Brief: What is needed is an exact copy of the lines in the listing below, from the one with "intro j _; rfl" up to and including the one with "exact ih _ hnext", with no other lines.

↓↓↓

def subarrays (array : List Int) (n : Int) : Int :=
  let pfx := (PySem.List.pyRange 0 n 1).foldl
      (fun p i => p ++ [PySem.List.pyGetD p (-1) 0 + PySem.List.pyGetD array i 0]) [0]
  let spfx := (PySem.List.pyRange 0 (n+1) 1).foldl
      (fun p i => p ++ [PySem.List.pyGetD p (-1) 0 + PySem.List.pyGetD pfx i 0]) [0]
  let ns0 : List Int := List.replicate (n+1).toNat (n+1)
  let ns := (PySem.List.pyRange 0 n 1).reverse.foldl
      (fun ns i => PySem.List.pySetD ns i (subarraysA_while pfx ns n i ((n - i).toNat + 1) (i+1))) ns0
  (PySem.List.pyRange 0 n 1).foldl
      (fun acc i => acc + (PySem.List.pyGetD spfx (PySem.List.pyGetD ns i 0) 0
        - PySem.List.pyGetD spfx (i+1) 0
        - PySem.List.pyGetD pfx i 0 * (PySem.List.pyGetD ns i 0 - i - 1))) 0

-- ===== PORT B =====
-- B's 'while stack and prefix[i] <= prefix[stack[-1]]: stack.pop()' (stack kept top-first)
def subarraysB_pop (pfx : List Int) (i : Int) : List Int → List Int
  | [] => []
  | j :: st =>
    if PySem.List.pyGetD pfx i 0 ≤ PySem.List.pyGetD pfx j 0 then subarraysB_pop pfx i st
    else j :: st

def subarrays_alt (array : List Int) (n : Int) : Int :=
  let pfx := ((PySem.List.slice array none (some n)).foldl
      (fun (sp : Int × List Int) x => (sp.1 + x, sp.2 ++ [sp.1 + x])) (0, [0])).2
  let spfx := (pfx.foldl
      (fun (sp : Int × List Int) p => (sp.1 + p, sp.2 ++ [sp.1 + p])) (0, ([0] : List Int))).2
  ((PySem.List.pyRange 0 n 1).reverse.foldl
      (fun (ts : Int × List Int) i =>
        let st := subarraysB_pop pfx i ts.2
        let j := st.head?.getD (n+1)
        (ts.1 + (PySem.List.pyGetD spfx j 0 - PySem.List.pyGetD spfx (i+1) 0
          - PySem.List.pyGetD pfx i 0 * (j - i - 1)), i :: st))
      (0, [n])).1

-- ===== PRECONDITION & SPEC =====
-- Pre_ excludes exactly the inputs where Python A raises IndexError (array[i] with n > len(array)).
def Pre_subarrays (array : List Int) (n : Int) : Prop := n ≤ (array.length : Int)
instance (array : List Int) (n : Int) : Decidable (Pre_subarrays array n) := by unfold Pre_subarrays; infer_instance
def pvWitness_subarrays : List Int × Int := ([3, -1, 2, -2, 1], 5)

def Spec_subarrays (array : List Int) (n : Int) (out : Int) : Prop := out = subarrays_alt array n
instance (array : List Int) (n : Int) (out : Int) : Decidable (Spec_subarrays array n out) := by unfold Spec_subarrays; infer_instance

-- ===== CLAIM (what is proved, stated in full; the proofs are below) =====
def Claim_equal_subarrays : Prop := ∀ (array : List Int) (n : Int), Dom_subarrays array n → Pre_subarrays array n → Spec_subarrays array n (subarrays array n)

-- ===== LEMMAS AND PROOFS =====

-- the chain of jump pointers starting at j (the indices A's while loop can visit);
-- B's stack is exactly this chain for the next index to be processed + 1
def chainNS (n : Int) (ns : List Int) : Nat → Int → List Int
  | 0, _ => []
  | f+1, j => if j ≤ n then j :: chainNS n ns f (PySem.List.pyGetD ns j 0) else []

-- invariant of A's nearest_smaller array over indices ≥ k: each entry jumps strictly forward, at most to n+1
def GoodNS (n : Int) (ns : List Int) (k : Int) : Prop :=
  ns.length = (n+1).toNat ∧
  ∀ j : Int, k ≤ j → j ≤ n → j < PySem.List.pyGetD ns j 0 ∧ PySem.List.pyGetD ns j 0 ≤ n+1

-- pyGetD/pySetD over Int indices that are in fact nonnegative
lemma pyGetD_pySetD_int (ns : List Int) (k j v : Int) (kn : 0 ≤ k) (jn : 0 ≤ j)
    (klen : k.toNat < ns.length) :
    PySem.List.pyGetD (PySem.List.pySetD ns k v) j 0
      = if j = k then v else PySem.List.pyGetD ns j 0 := by
  have hk := Int.toNat_of_nonneg kn
  have hj := Int.toNat_of_nonneg jn
  rw [← hk, ← hj, PySem.List.pyGetD_pySetD_natCast ns k.toNat j.toNat v 0 klen]
  by_cases h : j = k
  · rw [if_pos (by omega), if_pos (by omega)]
  · rw [if_neg (by omega), if_neg (by omega)]

lemma chainNS_gt {n : Int} {ns : List Int} {j : Int} (h : n < j) (f : Nat) :
    chainNS n ns f j = [] := by
  cases f <;> simp [chainNS, not_le.mpr h]

lemma chainNS_fuel {n : Int} {ns : List Int} {k : Int} (hg : GoodNS n ns k) :
    ∀ (f₁ f₂ : Nat) (j : Int), k ≤ j → (n+1-j).toNat ≤ f₁ → (n+1-j).toNat ≤ f₂ →
      chainNS n ns f₁ j = chainNS n ns f₂ j := by
  intro f₁
  induction f₁ with
  | zero =>
    intro f₂ j hkj h1 h2
    by_cases hj : j ≤ n
    · exfalso; omega
    · rw [chainNS_gt (by omega), chainNS_gt (by omega)]
  | succ a ih =>
    intro f₂ j hkj h1 h2
    by_cases hj : j ≤ n
    · obtain ⟨b, rfl⟩ : ∃ b, f₂ = b + 1 := ⟨f₂ - 1, by omega⟩
      obtain ⟨hlt, hle⟩ := hg.2 j hkj hj
      simp only [chainNS, if_pos hj]
      congr 1
      exact ih b _ (by omega) (by omega) (by omega)
    · rw [chainNS_gt (by omega), chainNS_gt (by omega)]

lemma chainNS_set_irrel {n : Int} {ns : List Int} {k : Int} {v : Int} (kn : 0 ≤ k)
    (klen : k.toNat < ns.length) (hg : GoodNS n ns (k+1)) :
    ∀ (f : Nat) (j : Int), k < j →
      chainNS n (PySem.List.pySetD ns k v) f j = chainNS n ns f j := by
  intro f
  induction f with
  | zero => intro j _; rfl
  | succ a ih =>
    intro j hkj
    by_cases hj : j ≤ n
    · have hget : PySem.List.pyGetD (PySem.List.pySetD ns k v) j 0 = PySem.List.pyGetD ns j 0 := by
        rw [pyGetD_pySetD_int ns k j v kn (by omega) klen, if_neg (by omega)]
      have hnext : k < PySem.List.pyGetD ns j 0 := by
        have := (hg.2 j (by omega) hj).1; omega
      simp only [chainNS, if_pos hj, hget]
      congr 1
      exact ih _ hnext
    · rw [chainNS_gt (by omega), chainNS_gt (by omega)]

lemma chainNS_head {n : Int} {ns : List Int} {r : Int} {f : Nat}
    (h1 : r ≤ n+1) (h2 : r ≤ n → 1 ≤ f) :
    (chainNS n ns f r).head?.getD (n+1) = r := by
  by_cases hr : r ≤ n
  · obtain ⟨a, rfl⟩ : ∃ a, f = a + 1 := ⟨f - 1, by have := h2 hr; omega⟩
    simp [chainNS, if_pos hr]
  · rw [chainNS_gt (by omega)]
    simp; omega

-- A's while loop and B's pop loop move in lockstep along the chain
lemma lockstep (pfx ns : List Int) (n i : Int) (hg : GoodNS n ns (i+1)) :
    ∀ (g : Nat) (j : Int), i < j → j ≤ n+1 → (n+1-j).toNat < g →
      ∃ r, subarraysA_while pfx ns n i g j = r ∧ i < r ∧ r ≤ n+1 ∧ j ≤ r ∧
        ∀ f, (n+1-j).toNat ≤ f →
          subarraysB_pop pfx i (chainNS n ns f j) = chainNS n ns f r := by
  intro g
  induction g with
  | zero => intro j hij hjn1 hf; exact absurd hf (by omega)
  | succ g ih =>
    intro j hij hjn1 hf
    by_cases hj : j ≤ n
    · by_cases hcmp : PySem.List.pyGetD pfx i 0 ≤ PySem.List.pyGetD pfx j 0
      · obtain ⟨hlt, hle⟩ := hg.2 j (by omega) hj
        obtain ⟨r, heq, hir, hrn, hjr, hpop⟩ := ih (PySem.List.pyGetD ns j 0) (by omega) hle (by omega)
        refine ⟨r, ?_, hir, hrn, by omega, ?_⟩
        · simp only [subarraysA_while, if_pos (And.intro hj hcmp)]; exact heq
        · intro f hf2
          obtain ⟨a, rfl⟩ : ∃ a, f = a + 1 := ⟨f - 1, by omega⟩
          simp only [chainNS, if_pos hj]
          simp only [subarraysB_pop, if_pos hcmp]
          rw [hpop a (by omega)]
          exact chainNS_fuel hg a (a + 1) r (by omega) (by omega) (by omega)
      · refine ⟨j, ?_, by omega, hjn1, le_refl j, ?_⟩
        · simp only [subarraysA_while]; rw [if_neg (by tauto)]
        · intro f hf2
          obtain ⟨a, rfl⟩ : ∃ a, f = a + 1 := ⟨f - 1, by omega⟩
          simp only [chainNS, if_pos hj]
          simp only [subarraysB_pop]
          rw [if_neg hcmp]
    · refine ⟨j, ?_, by omega, hjn1, le_refl j, ?_⟩
      · simp only [subarraysA_while]; rw [if_neg (by tauto)]
      · intro f hf2
        rw [chainNS_gt (by omega)]
        simp [subarraysB_pop]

↑↑↑

Result of the exercise:
  | zero => intro j _; rfl
  | succ a ih =>
    intro j hkj
    by_cases hj : j ≤ n
    · have hget : PySem.List.pyGetD (PySem.List.pySetD ns k v) j 0 = PySem.List.pyGetD ns j 0 := by
        rw [pyGetD_pySetD_int ns k j v kn (by omega) klen, if_neg (by omega)]
      have hnext : k < PySem.List.pyGetD ns j 0 := by
        have := (hg.2 j (by omega) hj).1; omega
      simp only [chainNS, if_pos hj, hget]
      congr 1
      exact ih _ hnext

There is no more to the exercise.